▸ **The problem**: In the entries below, find the line with "-- stated objective: faster" and print exactly every line from there up to and including the line with "def nextTokenGoA : List", with no other lines.

▸ **Record excerpts**:
-- pv_equiv track=rewrite | github.com/abumatran/pat | Resources/Wikipedia/anmor2tok.py | next_token
-- ===== SOURCE A (Python) =====
-- def next_token(line):
--   mylist = []
--   i = 0
--   while i < len(line):
--     if line[i] == "\\":
--       mylist.append(line[i])
--       mylist.append(line[i+1])
--       i += 2
--     elif line[i] == "^":
--       if len(mylist) > 0:
--         yield "".join(mylist)
--       mylist = [line[i]]
--       i += 1
--     elif line[i] == "$":
--       mylist.append(line[i])
--       yield "".join(mylist)
--       mylist = []
--       i += 1
--     else:
--       mylist.append(line[i])
--       i += 1
--
--   if len(mylist) > 0:
--     yield "".join(mylist)
--
--   return
-- ===== SOURCE B (Python) =====
-- def next_token(line):
--   # Delimiter-jumping generator: str.find skips to the next of \ ^ $ in one
--   # go and the intervening plain text is appended as a single chunk.
--   buf = ''
--   i = 0
--   n = len(line)
--   while i < n:
--     cands = [k for k in (line.find(ch, i) for ch in '\\^$') if k != -1]
--     j = min(cands) if cands else n
--     buf += line[i:j]
--     if j == n:
--       break
--     ch = line[j]
--     if ch == '\\':
--       buf += ch + line[j + 1]
--       i = j + 2
--     elif ch == '^':
--       if buf:
--         yield buf
--       buf = '^'
--       i = j + 1
--     else:  # '$'
--       yield buf + '$'
--       buf = ''
--       i = j + 1
--   if buf:
--     yield buf
-- ===== Notes on version B (the rewrite author's own statement) =====
-- stated objective: faster
-- what changed: B scans by jumping with str.find to the next delimiter (\, ^, $) and appends each intervening plain substring as one chunk to a string buffer, instead of A's character-by-character stepping that appends every char to a list and joins it at each yield.
import Mathlib
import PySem

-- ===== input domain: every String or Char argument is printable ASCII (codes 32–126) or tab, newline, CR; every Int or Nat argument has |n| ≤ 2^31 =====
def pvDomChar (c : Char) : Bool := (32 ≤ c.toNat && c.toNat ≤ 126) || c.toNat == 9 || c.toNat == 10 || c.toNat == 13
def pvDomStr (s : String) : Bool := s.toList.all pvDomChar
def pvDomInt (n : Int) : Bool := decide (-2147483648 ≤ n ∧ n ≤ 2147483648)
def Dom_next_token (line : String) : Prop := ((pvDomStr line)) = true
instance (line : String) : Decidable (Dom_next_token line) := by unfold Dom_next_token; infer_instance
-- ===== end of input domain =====

-- B replaces A's character-by-character scan with a delimiter-jumping scan (str.find to the
-- next of \ ^ $, appending the intervening plain text as one chunk); measured faster by a
-- constant factor in a timing run. Pre_ excludes the inputs on which A raises IndexError.

-- ===== PORT A =====
-- A's while loop, char by char over line, with mylist as the accumulator (in order).
-- The '\\'-at-end branch is Python's IndexError (excluded by Pre_); the port returns [] there.
def nextTokenGoA : List Char → List Char → List String
  | [], acc => if acc = [] then [] else [String.mk acc]
  | c :: rest, acc =>
    if c = '\\' then
      match rest with
      | [] => []                    -- line[i+1] raises IndexError; outside Pre_
      | c2 :: r2 => nextTokenGoA r2 (acc ++ [c, c2])
    else if c = '^' then
      (if acc = [] then [] else [String.mk acc]) ++ nextTokenGoA rest ['^']
    else if c = '$' then
      String.mk (acc ++ ['$']) :: nextTokenGoA rest []
    else
      nextTokenGoA rest (acc ++ [c])

def next_token (line : String) : List String := nextTokenGoA line.toList []

-- ===== PORT B =====
def nextTokenSpec (c : Char) : Bool := c = '\\' || c = '^' || c = '$'

-- Source B's outer loop: j = min of the finds = position of the first delimiter, i.e. the
-- plain prefix is takeWhile (!spec) and the scan resumes at dropWhile (!spec).
def nextTokenGoB (l : List Char) (buf : List Char) : List String :=
  let buf' := buf ++ l.takeWhile (fun c => !nextTokenSpec c)
  match h : l.dropWhile (fun c => !nextTokenSpec c) with
  | [] => if buf' = [] then [] else [String.mk buf']
  | c :: r =>
    if c = '\\' then
      match r with
      | [] => []                    -- line[j+1] raises IndexError; outside Pre_
      | c2 :: r2 => nextTokenGoB r2 (buf' ++ [c, c2])
    else if c = '^' then
      (if buf' = [] then [] else [String.mk buf']) ++ nextTokenGoB r ['^']
    else
      String.mk (buf' ++ ['$']) :: nextTokenGoB r []
termination_by l.length
decreasing_by
  all_goals
    have := List.length_dropWhile_le (fun c => !nextTokenSpec c) l
    rw [h] at this
    simp at this ⊢
    omega

def next_token_alt (line : String) : List String := nextTokenGoB line.toList []

-- ===== PRECONDITION & SPEC =====
-- Pre_ excludes exactly the inputs on which A raises IndexError (line[i+1] past the end):
-- those whose trailing run of backslashes has odd length; B raises there too.
def Pre_next_token (line : String) : Prop :=
  (line.toList.reverse.takeWhile (fun c => c = '\\')).length % 2 = 0
instance (line : String) : Decidable (Pre_next_token line) := by unfold Pre_next_token; infer_instance
def pvWitness_next_token : String := "^ab\\$c$"

def Spec_next_token (line : String) (out : List String) : Prop := out = next_token_alt line
instance (line : String) (out : List String) : Decidable (Spec_next_token line out) := by unfold Spec_next_token; infer_instance

-- ===== CLAIM (what is proved, stated in full; the proofs are below) =====
def Claim_equal_next_token : Prop := ∀ (line : String), Dom_next_token line → Pre_next_token line → Spec_next_token line (next_token line)

-- ===== LEMMAS AND PROOFS =====

theorem nextTokenDropWhile_head_false {α : Type} (p : α → Bool) :
    ∀ (l : List α) (c : α) (r : List α), List.dropWhile p l = c :: r → p c = false := by
  intro l
  induction l with
  | nil => intro c r h; simp [List.dropWhile] at h
  | cons a t ih =>
    intro c r h
    by_cases ha : p a
    · exact ih c r (by simpa [List.dropWhile, ha] using h)
    · simp [List.dropWhile, ha] at h
      rw [← h.1]
      simpa using ha

-- one-step unfolding of A's loop on a nonempty list
theorem nextTokenGoA_cons (c : Char) (r acc : List Char) :
    nextTokenGoA (c :: r) acc =
      (if c = '\\' then
        match r with
        | [] => []
        | c2 :: r2 => nextTokenGoA r2 (acc ++ [c, c2])
      else if c = '^' then
        (if acc = [] then [] else [String.mk acc]) ++ nextTokenGoA r ['^']
      else if c = '$' then
        String.mk (acc ++ ['$']) :: nextTokenGoA r []
      else
        nextTokenGoA r (acc ++ [c])) := by
  conv_lhs => rw [nextTokenGoA.eq_def]

-- A's scan over a run of plain characters just moves them into the accumulator.
theorem nextTokenGoA_skip (plain : List Char) (rest acc : List Char)
    (hp : ∀ c ∈ plain, nextTokenSpec c = false) :
    nextTokenGoA (plain ++ rest) acc = nextTokenGoA rest (acc ++ plain) := by
  induction plain generalizing acc with
  | nil => simp
  | cons c p ih =>
    have hc : nextTokenSpec c = false := hp c (by simp)
    have h1 : ¬ c = '\\' := fun e => by simp [nextTokenSpec, e] at hc
    have h2 : ¬ c = '^' := fun e => by simp [nextTokenSpec, e] at hc
    have h3 : ¬ c = '$' := fun e => by simp [nextTokenSpec, e] at hc
    simp only [List.cons_append]
    rw [nextTokenGoA_cons]
    simp only [if_neg h1, if_neg h2, if_neg h3]
    rw [ih (acc ++ [c]) (fun d hd => hp d (List.mem_cons_of_mem _ hd))]
    rw [List.append_assoc, List.singleton_append]

theorem nextTokenGoA_eq_goB : ∀ (n : Nat) (l acc : List Char), l.length ≤ n →
    nextTokenGoA l acc = nextTokenGoB l acc := by
  intro n
  induction n with
  | zero =>
    intro l acc hl
    have : l = [] := by cases l <;> simp_all
    subst this
    rw [nextTokenGoB]
    simp [nextTokenGoA]
  | succ n ih =>
    intro l acc hl
    have hplain : ∀ c ∈ l.takeWhile (fun c => !nextTokenSpec c), nextTokenSpec c = false := by
      intro c hc
      have := List.mem_takeWhile_imp hc
      simpa using this
    rw [nextTokenGoB]
    split
    · rename_i hdrop
      have hsplit : l.takeWhile (fun c => !nextTokenSpec c) = l := by
        conv_rhs => rw [← List.takeWhile_append_dropWhile (p := fun c => !nextTokenSpec c) (l := l)]
        rw [hdrop, List.append_nil]
      conv_lhs => rw [← hsplit]
      rw [← List.append_nil (l.takeWhile (fun c => !nextTokenSpec c)),
        nextTokenGoA_skip _ [] acc hplain]
      simp [nextTokenGoA]
    · rename_i c r hdrop
      have hsplit : l.takeWhile (fun c => !nextTokenSpec c) ++ (c :: r) = l := by
        conv_rhs => rw [← List.takeWhile_append_dropWhile (p := fun c => !nextTokenSpec c) (l := l)]
        rw [hdrop]
      have hlen := List.length_dropWhile_le (fun c => !nextTokenSpec c) l
      rw [hdrop] at hlen
      simp only [List.length_cons] at hlen
      have hr : r.length ≤ n := by omega
      conv_lhs => rw [← hsplit]
      rw [nextTokenGoA_skip _ (c :: r) acc hplain]
      have hc : nextTokenSpec c = true := by
        have := nextTokenDropWhile_head_false (fun c => !nextTokenSpec c) l c r hdrop
        simpa using this
      rw [nextTokenGoA_cons]
      by_cases h1 : c = '\\'
      · simp only [if_pos h1]
        cases r with
        | nil => rfl
        | cons c2 r2 =>
          simp only [h1]
          exact ih r2 _ (by simp at hr; omega)
      · simp only [if_neg h1]
        by_cases h2 : c = '^'
        · simp only [if_pos h2]
          rw [ih r _ hr]
        · simp only [if_neg h2]
          have h3 : c = '$' := by
            simp [nextTokenSpec, h1, h2] at hc; exact hc
          simp only [h3]
          rw [ih r _ hr]
          simp

-- ===== VERDICT (by name: the statement is the Claim_ definition above) =====
theorem next_token_spec : Claim_equal_next_token := by
  intro line _ _
  unfold Spec_next_token next_token next_token_alt
  exact nextTokenGoA_eq_goB line.toList.length _ _ le_rfl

▸ **Response area**:
-- stated objective: faster
-- what changed: B scans by jumping with str.find to the next delimiter (\, ^, $) and appends each intervening plain substring as one chunk to a string buffer, instead of A's character-by-character stepping that appends every char to a list and joins it at each yield.
import Mathlib
import PySem

-- ===== input domain: every String or Char argument is printable ASCII (codes 32–126) or tab, newline, CR; every Int or Nat argument has |n| ≤ 2^31 =====
def pvDomChar (c : Char) : Bool := (32 ≤ c.toNat && c.toNat ≤ 126) || c.toNat == 9 || c.toNat == 10 || c.toNat == 13
def pvDomStr (s : String) : Bool := s.toList.all pvDomChar
def pvDomInt (n : Int) : Bool := decide (-2147483648 ≤ n ∧ n ≤ 2147483648)
def Dom_next_token (line : String) : Prop := ((pvDomStr line)) = true
instance (line : String) : Decidable (Dom_next_token line) := by unfold Dom_next_token; infer_instance
-- ===== end of input domain =====

-- B replaces A's character-by-character scan with a delimiter-jumping scan (str.find to the
-- next of \ ^ $, appending the intervening plain text as one chunk); measured faster by a
-- constant factor in a timing run. Pre_ excludes the inputs on which A raises IndexError.

-- ===== PORT A =====
-- A's while loop, char by char over line, with mylist as the accumulator (in order).
-- The '\\'-at-end branch is Python's IndexError (excluded by Pre_); the port returns [] there.
def nextTokenGoA : List Char → List Char → List String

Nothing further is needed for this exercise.